TASK REQUIREMENTS:
Retype each entry below precisely as it reads.

THE DATA:
-- pv_equiv track=rewrite | github.com/kretatusha/practices_number_2 | prefix_search.py | dict_find
-- ===== SOURCE A (Python) =====
-- from typing import List, Tuple
--
-- def dict_find(word_list: List[str]) -> Tuple[int, Tuple[str, str]]:
--     """Dictionary finding solution"""
--     prefix = dict()
--     best = 0
--     best_pair = None
--     for word in word_list:
--         for l in range(1, len(word) + 1):
--             if word[:l] not in prefix:
--                 prefix[word[:l]] = {word:''}
--             else:
--                 prefix[word[:l]][word] = ''
--
--     for word in word_list:
--         for l in range(len(word), 0, -1):
--             suf = word[-l:]
--             if suf in prefix:
--                 for second_word in prefix[suf]:
--                     if second_word != word:
--                         if l > best:
--                             best = l
--                             best_pair = (word, second_word)
--     return best, best_pair
-- ===== SOURCE B (Python) =====
-- from typing import List, Tuple
--
-- def dict_find(word_list: List[str]) -> Tuple[int, Tuple[str, str]]:
--     """Keep only the first two distinct words per prefix and stop the
--     per-word suffix scan at the first (longest) hit."""
--     first_two = {}
--     for word in word_list:
--         for l in range(1, len(word) + 1):
--             p = word[:l]
--             entry = first_two.get(p)
--             if entry is None:
--                 first_two[p] = (word, None)
--             elif entry[1] is None and entry[0] != word:
--                 first_two[p] = (entry[0], word)
--
--     best = 0
--     best_pair = None
--     for word in word_list:
--         for l in range(len(word), 0, -1):
--             entry = first_two.get(word[-l:])
--             if entry is None:
--                 continue
--             other = entry[0] if entry[0] != word else entry[1]
--             if other is not None:
--                 if l > best:
--                     best = l
--                     best_pair = (word, other)
--                 break
--     return best, best_pair
-- ===== Notes on version B (the rewrite author's own statement) =====
-- stated objective: faster
-- what changed: B's prefix index stores only the first two distinct words per prefix (instead of a dict of all words sharing it) and the per-word descending suffix scan breaks at the first hit instead of rescanning every shorter suffix and every word sharing it.
import Mathlib
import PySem

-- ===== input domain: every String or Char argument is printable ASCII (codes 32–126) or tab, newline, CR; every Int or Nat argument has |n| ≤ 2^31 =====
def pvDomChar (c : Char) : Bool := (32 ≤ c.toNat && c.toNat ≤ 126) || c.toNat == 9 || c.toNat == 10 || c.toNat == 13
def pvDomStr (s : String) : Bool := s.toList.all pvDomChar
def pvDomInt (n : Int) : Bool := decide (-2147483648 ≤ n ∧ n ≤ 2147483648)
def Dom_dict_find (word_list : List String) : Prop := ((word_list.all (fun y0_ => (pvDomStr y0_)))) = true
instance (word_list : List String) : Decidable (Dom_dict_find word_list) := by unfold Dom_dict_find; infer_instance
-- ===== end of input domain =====

-- B keeps only the first two distinct words per prefix and stops each suffix scan
-- at the first (longest) hit, instead of A's full word-set per prefix and full rescans.

-- ===== PORT A =====
-- inner body of A's first loop: prefix[word[:l]] gains word (new singleton dict or in-place insert)
def pvInsertA (word : String) (pr : PySem.Dict String (PySem.Dict String String)) (l : Int) :
    PySem.Dict String (PySem.Dict String String) :=
  if pr.contains (PySem.Str.slice word none (some l)) = false then
    pr.insert (PySem.Str.slice word none (some l)) (PySem.Dict.empty.insert word "")
  else
    pr.insert (PySem.Str.slice word none (some l))
      ((pr.getD (PySem.Str.slice word none (some l)) PySem.Dict.empty).insert word "")

-- inner body of A's second loop (one value of l): iterate the inner dict's keys
def pvScanA (pr : PySem.Dict String (PySem.Dict String String)) (word : String)
    (st : Int × (Option (String × String))) (l : Int) : Int × (Option (String × String)) :=
  if pr.contains (PySem.Str.slice word (some (-l)) none) then
    (pr.getD (PySem.Str.slice word (some (-l)) none) PySem.Dict.empty).keys.foldl
      (fun st second =>
        if second ≠ word then (if l > st.1 then (l, some (word, second)) else st) else st) st
  else st

def dict_find (word_list : List String) : Int × (Option (String × String)) :=
  let pref :=
    word_list.foldl
      (fun pr word => (PySem.List.pyRange 1 (PySem.Str.len word + 1) 1).foldl (pvInsertA word) pr)
      PySem.Dict.empty
  word_list.foldl
    (fun st word => (PySem.List.pyRange (PySem.Str.len word) 0 (-1)).foldl (pvScanA pref word) st)
    ((0 : Int), (none : Option (String × String)))

-- ===== PORT B =====
-- inner body of B's first loop: remember only the first two distinct words per prefix
def pvInsertB (word : String) (d : PySem.Dict String (String × Option String)) (l : Int) :
    PySem.Dict String (String × Option String) :=
  match d.get? (PySem.Str.slice word none (some l)) with
  | none => d.insert (PySem.Str.slice word none (some l)) (word, none)
  | some (f, none) =>
    if f ≠ word then d.insert (PySem.Str.slice word none (some l)) (f, some word) else d
  | some (_, some _) => d

-- B's per-word descending scan with break at the first hit
def pvSearchB (d : PySem.Dict String (String × Option String)) (word : String) :
    List Int → Int × (Option (String × String)) → Int × (Option (String × String))
  | [], st => st
  | l :: ls, st =>
    match d.get? (PySem.Str.slice word (some (-l)) none) with
    | none => pvSearchB d word ls st
    | some (f, s?) =>
      match (if f ≠ word then some f else s?) with
      | none => pvSearchB d word ls st
      | some o => if l > st.1 then (l, some (word, o)) else st

def dict_find_alt (word_list : List String) : Int × (Option (String × String)) :=
  let first_two :=
    word_list.foldl
      (fun d word => (PySem.List.pyRange 1 (PySem.Str.len word + 1) 1).foldl (pvInsertB word) d)
      PySem.Dict.empty
  word_list.foldl
    (fun st word => pvSearchB first_two word (PySem.List.pyRange (PySem.Str.len word) 0 (-1)) st)
    ((0 : Int), (none : Option (String × String)))

-- ===== PRECONDITION & SPEC =====
def Spec_dict_find (word_list : List String) (out : Int × (Option (String × String))) : Prop := out = dict_find_alt word_list
instance (word_list : List String) (out : Int × (Option (String × String))) : Decidable (Spec_dict_find word_list out) := by unfold Spec_dict_find; infer_instance

-- ===== CLAIM (what is proved, stated in full; the proofs are below) =====
def Claim_equal_dict_find : Prop := ∀ (word_list : List String), Dom_dict_find word_list → Spec_dict_find word_list (dict_find word_list)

WRITTEN RESPONSE:
-- pv_equiv track=rewrite | github.com/kretatusha/practices_number_2 | prefix_search.py | dict_find
-- ===== SOURCE A (Python) =====
-- from typing import List, Tuple
--
-- def dict_find(word_list: List[str]) -> Tuple[int, Tuple[str, str]]:
--     """Dictionary finding solution"""
--     prefix = dict()
--     best = 0
--     best_pair = None
--     for word in word_list:
--         for l in range(1, len(word) + 1):
--             if word[:l] not in prefix:
--                 prefix[word[:l]] = {word:''}
--             else:
--                 prefix[word[:l]][word] = ''
--
--     for word in word_list:
--         for l in range(len(word), 0, -1):
--             suf = word[-l:]
--             if suf in prefix:
--                 for second_word in prefix[suf]:
--                     if second_word != word:
--                         if l > best:
--                             best = l
--                             best_pair = (word, second_word)
--     return best, best_pair
-- ===== SOURCE B (Python) =====
-- from typing import List, Tuple
--
-- def dict_find(word_list: List[str]) -> Tuple[int, Tuple[str, str]]:
--     """Keep only the first two distinct words per prefix and stop the
--     per-word suffix scan at the first (longest) hit."""
--     first_two = {}
--     for word in word_list:
--         for l in range(1, len(word) + 1):
--             p = word[:l]
--             entry = first_two.get(p)
--             if entry is None:
--                 first_two[p] = (word, None)
--             elif entry[1] is None and entry[0] != word:
--                 first_two[p] = (entry[0], word)
--
--     best = 0
--     best_pair = None
--     for word in word_list:
--         for l in range(len(word), 0, -1):
--             entry = first_two.get(word[-l:])
--             if entry is None:
--                 continue
--             other = entry[0] if entry[0] != word else entry[1]
--             if other is not None:
--                 if l > best:
--                     best = l
--                     best_pair = (word, other)
--                 break
--     return best, best_pair
-- ===== Notes on version B (the rewrite author's own statement) =====
-- stated objective: faster
-- what changed: B's prefix index stores only the first two distinct words per prefix (instead of a dict of all words sharing it) and the per-word descending suffix scan breaks at the first hit instead of rescanning every shorter suffix and every word sharing it.
import Mathlib
import PySem

-- ===== input domain: every String or Char argument is printable ASCII (codes 32–126) or tab, newline, CR; every Int or Nat argument has |n| ≤ 2^31 =====
def pvDomChar (c : Char) : Bool := (32 ≤ c.toNat && c.toNat ≤ 126) || c.toNat == 9 || c.toNat == 10 || c.toNat == 13
def pvDomStr (s : String) : Bool := s.toList.all pvDomChar
def pvDomInt (n : Int) : Bool := decide (-2147483648 ≤ n ∧ n ≤ 2147483648)
def Dom_dict_find (word_list : List String) : Prop := ((word_list.all (fun y0_ => (pvDomStr y0_)))) = true
instance (word_list : List String) : Decidable (Dom_dict_find word_list) := by unfold Dom_dict_find; infer_instance
-- ===== end of input domain =====

-- B keeps only the first two distinct words per prefix and stops each suffix scan
-- at the first (longest) hit, instead of A's full word-set per prefix and full rescans.

-- ===== PORT A =====
-- inner body of A's first loop: prefix[word[:l]] gains word (new singleton dict or in-place insert)
def pvInsertA (word : String) (pr : PySem.Dict String (PySem.Dict String String)) (l : Int) :
    PySem.Dict String (PySem.Dict String String) :=
  if pr.contains (PySem.Str.slice word none (some l)) = false then
    pr.insert (PySem.Str.slice word none (some l)) (PySem.Dict.empty.insert word "")
  else
    pr.insert (PySem.Str.slice word none (some l))
      ((pr.getD (PySem.Str.slice word none (some l)) PySem.Dict.empty).insert word "")

-- inner body of A's second loop (one value of l): iterate the inner dict's keys
def pvScanA (pr : PySem.Dict String (PySem.Dict String String)) (word : String)
    (st : Int × (Option (String × String))) (l : Int) : Int × (Option (String × String)) :=
  if pr.contains (PySem.Str.slice word (some (-l)) none) then
    (pr.getD (PySem.Str.slice word (some (-l)) none) PySem.Dict.empty).keys.foldl
      (fun st second =>
        if second ≠ word then (if l > st.1 then (l, some (word, second)) else st) else st) st
  else st

def dict_find (word_list : List String) : Int × (Option (String × String)) :=
  let pref :=
    word_list.foldl
      (fun pr word => (PySem.List.pyRange 1 (PySem.Str.len word + 1) 1).foldl (pvInsertA word) pr)
      PySem.Dict.empty
  word_list.foldl
    (fun st word => (PySem.List.pyRange (PySem.Str.len word) 0 (-1)).foldl (pvScanA pref word) st)
    ((0 : Int), (none : Option (String × String)))

-- ===== PORT B =====
-- inner body of B's first loop: remember only the first two distinct words per prefix
def pvInsertB (word : String) (d : PySem.Dict String (String × Option String)) (l : Int) :
    PySem.Dict String (String × Option String) :=
  match d.get? (PySem.Str.slice word none (some l)) with
  | none => d.insert (PySem.Str.slice word none (some l)) (word, none)
  | some (f, none) =>
    if f ≠ word then d.insert (PySem.Str.slice word none (some l)) (f, some word) else d
  | some (_, some _) => d

-- B's per-word descending scan with break at the first hit
def pvSearchB (d : PySem.Dict String (String × Option String)) (word : String) :
    List Int → Int × (Option (String × String)) → Int × (Option (String × String))
  | [], st => st
  | l :: ls, st =>
    match d.get? (PySem.Str.slice word (some (-l)) none) with
    | none => pvSearchB d word ls st
    | some (f, s?) =>
      match (if f ≠ word then some f else s?) with
      | none => pvSearchB d word ls st
      | some o => if l > st.1 then (l, some (word, o)) else st

def dict_find_alt (word_list : List String) : Int × (Option (String × String)) :=
  let first_two :=
    word_list.foldl
      (fun d word => (PySem.List.pyRange 1 (PySem.Str.len word + 1) 1).foldl (pvInsertB word) d)
      PySem.Dict.empty
  word_list.foldl
    (fun st word => pvSearchB first_two word (PySem.List.pyRange (PySem.Str.len word) 0 (-1)) st)
    ((0 : Int), (none : Option (String × String)))

-- ===== PRECONDITION & SPEC =====
def Spec_dict_find (word_list : List String) (out : Int × (Option (String × String))) : Prop := out = dict_find_alt word_list
instance (word_list : List String) (out : Int × (Option (String × String))) : Decidable (Spec_dict_find word_list out) := by unfold Spec_dict_find; infer_instance

-- ===== CLAIM (what is proved, stated in full; the proofs are below) =====
def Claim_equal_dict_find : Prop := ∀ (word_list : List String), Dom_dict_find word_list → Spec_dict_find word_list (dict_find word_list)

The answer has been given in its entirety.